[[ INPUT MATERIAL open ]]
-- pv_equiv track=rewrite | github.com/nttung2603/Vietnamese-Text-Normalization-with-Limited-Data-for-Fast-Deployment-in-Text-to-Speech-Systems | utils/normalize.py | number_2_word
-- ===== SOURCE A (Python) =====
-- spell_digit = {'0': 'không', '1': 'một', '2': 'hai', '3': 'ba', '4': 'bốn',
--                '5': 'năm', '6': 'sáu', '7': 'bảy', '8': 'tám', '9': 'chín'}
--
-- def number_2_word(token_unnorm):
--     n = int(token_unnorm)
--     # If all the digits are encountered return blank string
--     if(n==0):
--         return ""
--
--     else:
--         # compute spelling for the last digit
--         small_ans = spell_digit[str(int(n%10))]
--
--         # keep computing for the previous digits and add the spelling for the last digit
--         ans = number_2_word(int(n/10)) + small_ans + " "
--
--     # Return the final answer
--     return ans
-- ===== SOURCE B (Python) =====
-- def number_2_word(token_unnorm):
--     n = int(token_unnorm)
--     # stage 1: collect the decimal digits (Python %, truncating int(n/10)) least-significant first
--     digits = []
--     while n != 0:
--         digits.append(n % 10)
--         n = int(n / 10)
--     # stage 2: map each digit through an indexed word table, most-significant first
--     words = ['không', 'một', 'hai', 'ba', 'bốn', 'năm', 'sáu', 'bảy', 'tám', 'chín']
--     return "".join(words[d] + " " for d in reversed(digits))
-- ===== Notes on version B (the rewrite author's own statement) =====
-- stated objective: alternative
-- what changed: Replaces A's recursion through a string-keyed dict with a two-stage iterative version: a loop collects the integer digits least-significant first, then the words are produced by list indexing over the reversed digit list and joined.
import Mathlib
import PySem

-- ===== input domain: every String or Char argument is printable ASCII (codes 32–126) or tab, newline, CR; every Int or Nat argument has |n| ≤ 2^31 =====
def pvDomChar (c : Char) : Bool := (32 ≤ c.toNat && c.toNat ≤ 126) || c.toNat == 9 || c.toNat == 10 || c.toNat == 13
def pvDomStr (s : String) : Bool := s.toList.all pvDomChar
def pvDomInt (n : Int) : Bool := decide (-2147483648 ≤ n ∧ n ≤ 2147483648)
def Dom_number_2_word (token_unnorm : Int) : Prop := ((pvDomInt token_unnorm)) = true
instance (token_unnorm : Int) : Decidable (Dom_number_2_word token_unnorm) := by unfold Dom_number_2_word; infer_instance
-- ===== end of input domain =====

-- B replaces A's dict-lookup recursion by two iterative stages: collect integer digits, then map them
-- through an indexed word list (objective: alternative decomposition).
-- NOTE on `int(n/10)`: for |n| ≤ 2^31 Python's float division is exact, so int(n/10) is truncating
-- integer division; both ports use Int.tdiv, exact on the stated domain.
-- Both loops strictly shrink |n|, so fuel = |n|+1 is a pure totalization device (never exhausted).

-- ===== PORT A =====
def pySpellDigitA : PySem.Dict String String :=
  PySem.Dict.ofList [("0", "không"), ("1", "một"), ("2", "hai"), ("3", "ba"), ("4", "bốn"),
                     ("5", "năm"), ("6", "sáu"), ("7", "bảy"), ("8", "tám"), ("9", "chín")]

-- literal transliteration of A's recursion; the dict key str(int(n%10)) is always one of
-- "0".."9", so get? is always some: `.getD ""` only totalizes the lookup.
def numberGoA : Nat → Int → String
  | 0, _ => ""
  | fuel + 1, n =>
    if n = 0 then ""
    else
      let small_ans := (pySpellDigitA.get? (PySem.Int.toStr (PySem.Int.mod n 10))).getD ""
      numberGoA fuel (Int.tdiv n 10) ++ small_ans ++ " "

def number_2_word (token_unnorm : Int) : String :=
  numberGoA (token_unnorm.natAbs + 1) token_unnorm

-- ===== PORT B =====
-- Source B stage 1: the while-loop collecting the integer digits, least-significant first
def collectDigits : Nat → Int → List Int
  | 0, _ => []
  | fuel + 1, n =>
    if n = 0 then []
    else PySem.Int.mod n 10 :: collectDigits fuel (Int.tdiv n 10)

-- Source B stage 2: the word table; words[d] is always in range, `.getD ""` only totalizes it
def pyWords : List String :=
  ["không", "một", "hai", "ba", "bốn", "năm", "sáu", "bảy", "tám", "chín"]

def number_2_word_alt (token_unnorm : Int) : String :=
  String.join ((collectDigits (token_unnorm.natAbs + 1) token_unnorm).reverse.map
    (fun d => (PySem.List.pyGet? pyWords d).getD "" ++ " "))

-- ===== PRECONDITION & SPEC =====
def Spec_number_2_word (token_unnorm : Int) (out : String) : Prop := out = number_2_word_alt token_unnorm
instance (token_unnorm : Int) (out : String) : Decidable (Spec_number_2_word token_unnorm out) := by unfold Spec_number_2_word; infer_instance

-- ===== CLAIM =====
def Claim_equal_number_2_word : Prop := ∀ (token_unnorm : Int), Dom_number_2_word token_unnorm → Spec_number_2_word token_unnorm (number_2_word token_unnorm)

-- ===== LEMMAS AND PROOFS =====
theorem join_append_singleton (l : List String) (x : String) :
    String.join (l ++ [x]) = String.join l ++ x := by
  induction l with
  | nil => simp [String.join]
  | cons h t ih => simp [String.join]

theorem natAbs_tdiv_ten (n : Int) : (Int.tdiv n 10).natAbs = n.natAbs / 10 := by
  rw [Int.natAbs_tdiv]; rfl

-- the two per-digit lookups agree: A's str-keyed dict vs B's indexed list
theorem lookup_eq (n : Int) :
    (pySpellDigitA.get? (PySem.Int.toStr (PySem.Int.mod n 10))).getD "" =
      (PySem.List.pyGet? pyWords (PySem.Int.mod n 10)).getD "" := by
  have h1 : 0 ≤ PySem.Int.mod n 10 := PySem.Int.mod_nonneg n (by omega)
  have h2 : PySem.Int.mod n 10 < 10 := PySem.Int.mod_lt n (by omega)
  set d := PySem.Int.mod n 10 with hd
  interval_cases d <;> decide

theorem go_eq (fuel : Nat) :
    ∀ (n : Int), n.natAbs < fuel →
      numberGoA fuel n =
        String.join ((collectDigits fuel n).reverse.map
          (fun d => (PySem.List.pyGet? pyWords d).getD "" ++ " ")) := by
  induction fuel with
  | zero => intro n hn; omega
  | succ k ih =>
    intro n hn
    by_cases h0 : n = 0
    · subst h0; simp [numberGoA, collectDigits, String.join]
    · have habs : 0 < n.natAbs := by
        have := Int.natAbs_eq_zero.mp.mt h0; omega
      have hlt : (Int.tdiv n 10).natAbs < k := by
        rw [natAbs_tdiv_ten]; omega
      rw [numberGoA, collectDigits]
      simp only [h0, ite_false, List.reverse_cons, List.map_append, List.map_cons,
        List.map_nil, join_append_singleton]
      rw [ih (Int.tdiv n 10) hlt, lookup_eq n]
      simp [String.append_assoc]

-- ===== VERDICT =====
theorem number_2_word_spec : Claim_equal_number_2_word := by
  intro n _
  exact go_eq (n.natAbs + 1) n (by omega)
[[ INPUT MATERIAL closed ]]
:: WORK TO BE COMPLETED ::
Nothing beyond the line containing "the spelling for the last digit" is to be output; the lines above, from the first one onward to that line, are to be transcribed exactly.

:: RESPONSE AREA ::
-- pv_equiv track=rewrite | github.com/nttung2603/Vietnamese-Text-Normalization-with-Limited-Data-for-Fast-Deployment-in-Text-to-Speech-Systems | utils/normalize.py | number_2_word
-- ===== SOURCE A (Python) =====
-- spell_digit = {'0': 'không', '1': 'một', '2': 'hai', '3': 'ba', '4': 'bốn',
--                '5': 'năm', '6': 'sáu', '7': 'bảy', '8': 'tám', '9': 'chín'}
--
-- def number_2_word(token_unnorm):
--     n = int(token_unnorm)
--     # If all the digits are encountered return blank string
--     if(n==0):
--         return ""
--
--     else:
--         # compute spelling for the last digit
--         small_ans = spell_digit[str(int(n%10))]
--
--         # keep computing for the previous digits and add the spelling for the last digit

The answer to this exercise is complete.